Directions for this task
Starting at the first line of the entries below, output every line exactly, up to and including the line with "def isDec (token".

*** Data supplied ***

-- pv_equiv track=rewrite | github.com/dylanelznic/Class-Projects | cs3500/progparser.py | isDec
-- ===== SOURCE A (Python) =====
-- def isDec(token):
-- 	#Check for prefix '+' or '-' in string, then remove it
-- 	for prefix in ['+','-']:
-- 		if prefix in token:
-- 			token = token.replace(prefix, '')
--
-- 	#Check for decimal within number, then remove it
-- 	for char in token:
-- 		if char == '.':
-- 			token = token.replace(char, '')
--
-- 	if token.isdigit():
-- 		return True
-- ===== SOURCE B (Python) =====
-- def isDec(token):
--     digits = 0
--     for c in token:
--         if c in '+-.':
--             continue
--         elif c.isdigit():
--             digits += 1
--         else:
--             return None
--     if digits > 0:
--         return True
--     return None
-- ===== Notes on version B (the rewrite author's own statement) =====
-- stated objective: simpler
-- what changed: Replaces A's repeated in/replace passes (and the dot-removal loop that iterates over the string while rewriting it) by a single pass over the characters that counts digits, skips sign/dot characters, and bails out on anything else.
import Mathlib
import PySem

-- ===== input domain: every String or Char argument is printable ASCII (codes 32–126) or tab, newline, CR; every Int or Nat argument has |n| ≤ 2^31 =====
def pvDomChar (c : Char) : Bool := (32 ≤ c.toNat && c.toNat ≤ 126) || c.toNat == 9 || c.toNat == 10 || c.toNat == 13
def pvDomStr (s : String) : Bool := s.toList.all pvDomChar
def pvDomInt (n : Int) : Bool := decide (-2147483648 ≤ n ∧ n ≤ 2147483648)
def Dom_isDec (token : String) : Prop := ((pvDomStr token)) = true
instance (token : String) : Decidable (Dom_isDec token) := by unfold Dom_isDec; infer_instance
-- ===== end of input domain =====

-- B replaces A's repeated in/replace passes by a single digit-counting pass over the characters (objective: simpler).

-- ===== PORT A =====
-- A: remove '+'/'-' (replace, guarded by 'in'), then remove '.' (a loop over the string
-- that rewrites it via replace), then token.isdigit() → True, else fall through → None.
def isDec (token : String) : Option Bool :=
  let t1 := ['+', '-'].foldl
    (fun t p => if PySem.Chars.isIn [p] t then PySem.Chars.replace t [p] [] else t)
    token.toList
  -- Python iterates over the string value t1 held at loop entry while reassigning token
  let t2 := t1.foldl
    (fun t c => if c == '.' then PySem.Chars.replace t ['.'] [] else t) t1
  if PySem.Chars.strIsdigit t2 then some true else none

-- ===== PORT B =====
-- B: one pass, Option-valued accumulator = early 'return None'; count of digits seen.
def isDecAltStep (acc : Option Nat) (c : Char) : Option Nat :=
  match acc with
  | none => none
  | some n =>
    if c == '+' || c == '-' || c == '.' then some n
    else if PySem.Chars.isdigit c then some (n + 1)
    else none

def isDec_alt (token : String) : Option Bool :=
  match token.toList.foldl isDecAltStep (some 0) with
  | none => none
  | some n => if n > 0 then some true else none

-- ===== PRECONDITION & SPEC =====
def Spec_isDec (token : String) (out : Option Bool) : Prop := out = isDec_alt token
instance (token : String) (out : Option Bool) : Decidable (Spec_isDec token out) := by
  unfold Spec_isDec; infer_instance

-- ===== CLAIM (what is proved, stated in full; the proofs are below) =====
def Claim_equal_isDec : Prop := ∀ (token : String), Dom_isDec token → Spec_isDec token (isDec token)

-- ===== LEMMAS AND PROOFS =====

def pvSignDot (c : Char) : Bool := c == '+' || c == '-' || c == '.'

theorem replace_go_single (c : Char) :
    ∀ (fuel : Nat) (l acc : List Char), l.length ≤ fuel →
      PySem.Chars.replace.go [c] [] fuel l acc
        = acc.reverse ++ l.filter (fun x => x != c) := by
  intro fuel
  induction fuel with
  | zero =>
    intro l acc h
    have : l = [] := List.eq_nil_of_length_eq_zero (Nat.le_zero.mp h)
    subst this; simp [PySem.Chars.replace.go]
  | succ n ih =>
    intro l acc h
    cases l with
    | nil => simp [PySem.Chars.replace.go]
    | cons a t =>
      by_cases hac : a = c
      · subst hac
        have hp : ([a].isPrefixOf (a :: t)) = true := by simp [List.isPrefixOf]
        simp only [PySem.Chars.replace.go, hp, if_pos, List.length_cons,
          List.length_nil, List.drop_succ_cons, List.drop_zero, List.reverse_nil,
          List.nil_append]
        rw [ih t acc (by simpa using Nat.le_of_succ_le_succ h)]
        simp
      · have hca : (c == a) = false := beq_eq_false_iff_ne.mpr (Ne.symm hac)
        have hp : ([c].isPrefixOf (a :: t)) = false := by
          simp [List.isPrefixOf, hca]
        simp only [PySem.Chars.replace.go, hp]
        rw [if_neg (by simp [hp])]
        rw [ih t (a :: acc) (by simpa using Nat.le_of_succ_le_succ h)]
        simp [hac]

theorem replace_single_eq_filter (c : Char) (l : List Char) :
    PySem.Chars.replace l [c] [] = l.filter (fun x => x != c) := by
  have he : ([c] : List Char).isEmpty = false := rfl
  unfold PySem.Chars.replace
  rw [he]
  simpa using replace_go_single c l.length l [] (le_refl _)

theorem guarded_replace_eq_filter (c : Char) (l : List Char) :
    (if PySem.Chars.isIn [c] l then PySem.Chars.replace l [c] [] else l)
      = l.filter (fun x => x != c) := by
  by_cases h : PySem.Chars.isIn [c] l = true
  · rw [if_pos h, replace_single_eq_filter]
  · rw [if_neg h]
    have hni : c ∉ l := by
      intro hm
      apply h
      rw [PySem.Chars.isIn_iff_infix]
      obtain ⟨s, t, rfl⟩ := List.append_of_mem hm
      exact ⟨s, t, by simp⟩
    symm
    apply List.filter_eq_self.mpr
    intro a ha; simp; intro he; exact hni (he ▸ ha)

theorem dot_fold_eq (iter : List Char) (t : List Char) :
    iter.foldl (fun t c => if c == '.' then PySem.Chars.replace t ['.'] [] else t) t
      = if '.' ∈ iter then t.filter (fun x => x != '.') else t := by
  induction iter generalizing t with
  | nil => simp
  | cons a rest ih =>
    by_cases ha : a = '.'
    · subst ha
      simp only [List.foldl_cons, beq_self_eq_true, if_pos, List.mem_cons, true_or]
      rw [replace_single_eq_filter, ih]
      split_ifs with h
      · rw [List.filter_filter]; simp
      · rfl
    · simp only [List.foldl_cons]
      rw [if_neg (by simp [ha]), ih]
      simp [Ne.symm ha]

theorem isDec_closed (token : String) :
    isDec token
      = if PySem.Chars.strIsdigit
            (token.toList.filter (fun c => !pvSignDot c))
        then some true else none := by
  have hfin :
      ((token.toList.filter (fun x => x != '+')).filter (fun x => x != '-')).filter
          (fun x => x != '.')
        = token.toList.filter (fun c => !pvSignDot c) := by
    rw [List.filter_filter, List.filter_filter]
    apply List.filter_congr
    intro a _
    simp only [pvSignDot, Bool.not_or, bne]
    cases a == '+' <;> cases a == '-' <;> cases a == '.' <;> rfl
  unfold isDec
  simp only [List.foldl_cons, List.foldl_nil, guarded_replace_eq_filter, dot_fold_eq]
  by_cases hd : '.' ∈ (token.toList.filter (fun x => x != '+')).filter (fun x => x != '-')
  · rw [if_pos hd]
    simp only [hfin]
  · rw [if_neg hd]
    have hself :
        (token.toList.filter (fun x => x != '+')).filter (fun x => x != '-')
          = token.toList.filter (fun c => !pvSignDot c) := by
      rw [← hfin]
      symm
      apply List.filter_eq_self.mpr
      intro a ha; simp; intro he; exact hd (he ▸ ha)
    simp only [hself]

theorem isDecAltStep_none (l : List Char) : l.foldl isDecAltStep none = none := by
  induction l with
  | nil => rfl
  | cons a t ih => simpa [isDecAltStep] using ih

theorem alt_fold_char (l : List Char) :
    ∀ n : Nat, l.foldl isDecAltStep (some n)
      = if l.all (fun c => pvSignDot c || PySem.Chars.isdigit c)
        then some (n + l.countP (fun c => !pvSignDot c && PySem.Chars.isdigit c))
        else none := by
  induction l with
  | nil => intro n; simp
  | cons a t ih =>
    intro n
    by_cases hs : pvSignDot a = true
    · simp only [List.foldl_cons, isDecAltStep]
      rw [if_pos (by simpa [pvSignDot] using hs)]
      rw [ih n]
      simp [hs, List.countP_cons]
    · by_cases hdg : PySem.Chars.isdigit a = true
      · simp only [List.foldl_cons, isDecAltStep]
        rw [if_neg (by simpa [pvSignDot] using hs), if_pos hdg, ih (n + 1),
          List.countP_cons]
        simp only [List.all_cons, hs, hdg, Bool.false_or, Bool.not_false,
          Bool.true_and, if_pos, Bool.true_and]
        split_ifs with h
        · exact congrArg some (by omega)
        · rfl
      · simp only [List.foldl_cons, isDecAltStep]
        rw [if_neg (by simpa [pvSignDot] using hs), if_neg hdg]
        rw [isDecAltStep_none]
        simp [hs, hdg]

-- ===== VERDICT (by name: the statement is the Claim_ definition above) =====
theorem isDec_spec : Claim_equal_isDec := by
  unfold Claim_equal_isDec
  intro token _
  unfold Spec_isDec
  rw [isDec_closed]
  unfold isDec_alt
  rw [alt_fold_char]
  by_cases hall : (token.toList.all (fun c => pvSignDot c || PySem.Chars.isdigit c)) = true
  · rw [if_pos hall]
    have hdig : (token.toList.filter (fun c => !pvSignDot c)).all PySem.Chars.isdigit = true := by
      rw [List.all_eq_true]
      intro c hc
      rw [List.mem_filter] at hc
      have := (List.all_eq_true.mp hall) c hc.1
      rcases Bool.or_eq_true_iff.mp this with h | h
      · rw [h] at hc; exact absurd hc.2 (by simp)
      · exact h
    have hcnt : token.toList.countP (fun c => !pvSignDot c && PySem.Chars.isdigit c)
        = (token.toList.filter (fun c => !pvSignDot c)).length := by
      rw [← List.countP_eq_length_filter]
      apply List.countP_congr
      intro c hc
      have := (List.all_eq_true.mp hall) c hc
      rcases Bool.or_eq_true_iff.mp this with h | h
      · simp [h]
      · simp [h]
    by_cases hne : (token.toList.filter (fun c => !pvSignDot c)).length = 0
    · rw [if_neg]
      · have hc0 : token.toList.countP (fun c => !pvSignDot c && PySem.Chars.isdigit c) = 0 := by
          rw [hcnt, hne]
        simp [hc0]
      · intro hcontra
        unfold PySem.Chars.strIsdigit at hcontra
        rw [Bool.and_eq_true_iff] at hcontra
        have h1 := hcontra.1
        rw [Bool.not_eq_eq_eq_not, Bool.not_true, List.isEmpty_eq_false_iff] at h1
        exact h1 (List.eq_nil_of_length_eq_zero hne)
    · rw [if_pos]
      · simp only [Nat.zero_add, hcnt]
        rw [if_pos (by omega)]
      · unfold PySem.Chars.strIsdigit
        rw [Bool.and_eq_true_iff]
        constructor
        · rw [Bool.not_eq_eq_eq_not, Bool.not_true, List.isEmpty_eq_false_iff]
          intro h; exact hne (by rw [h]; rfl)
        · exact hdig
  · rw [if_neg hall, if_neg]
    intro hcontra
    apply hall
    unfold PySem.Chars.strIsdigit at hcontra
    rw [Bool.and_eq_true_iff] at hcontra
    rw [List.all_eq_true]
    intro c hc
    by_cases hs : pvSignDot c = true
    · simp [hs]
    · have hcf : c ∈ token.toList.filter (fun c => !pvSignDot c) :=
        List.mem_filter.mpr ⟨hc, by simp [hs]⟩
      have := (List.all_eq_true.mp hcontra.2) c hcf
      simp [this]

*** End of Data supplied ***

Exercise answer
-- pv_equiv track=rewrite | github.com/dylanelznic/Class-Projects | cs3500/progparser.py | isDec
-- ===== SOURCE A (Python) =====
-- def isDec(token):
-- 	#Check for prefix '+' or '-' in string, then remove it
-- 	for prefix in ['+','-']:
-- 		if prefix in token:
-- 			token = token.replace(prefix, '')
--
-- 	#Check for decimal within number, then remove it
-- 	for char in token:
-- 		if char == '.':
-- 			token = token.replace(char, '')
--
-- 	if token.isdigit():
-- 		return True
-- ===== SOURCE B (Python) =====
-- def isDec(token):
--     digits = 0
--     for c in token:
--         if c in '+-.':
--             continue
--         elif c.isdigit():
--             digits += 1
--         else:
--             return None
--     if digits > 0:
--         return True
--     return None
-- ===== Notes on version B (the rewrite author's own statement) =====
-- stated objective: simpler
-- what changed: Replaces A's repeated in/replace passes (and the dot-removal loop that iterates over the string while rewriting it) by a single pass over the characters that counts digits, skips sign/dot characters, and bails out on anything else.
import Mathlib
import PySem

-- ===== input domain: every String or Char argument is printable ASCII (codes 32–126) or tab, newline, CR; every Int or Nat argument has |n| ≤ 2^31 =====
def pvDomChar (c : Char) : Bool := (32 ≤ c.toNat && c.toNat ≤ 126) || c.toNat == 9 || c.toNat == 10 || c.toNat == 13
def pvDomStr (s : String) : Bool := s.toList.all pvDomChar
def pvDomInt (n : Int) : Bool := decide (-2147483648 ≤ n ∧ n ≤ 2147483648)
def Dom_isDec (token : String) : Prop := ((pvDomStr token)) = true
instance (token : String) : Decidable (Dom_isDec token) := by unfold Dom_isDec; infer_instance
-- ===== end of input domain =====

-- B replaces A's repeated in/replace passes by a single digit-counting pass over the characters (objective: simpler).

-- ===== PORT A =====
-- A: remove '+'/'-' (replace, guarded by 'in'), then remove '.' (a loop over the string
-- that rewrites it via replace), then token.isdigit() → True, else fall through → None.
def isDec (token : String) : Option Bool :=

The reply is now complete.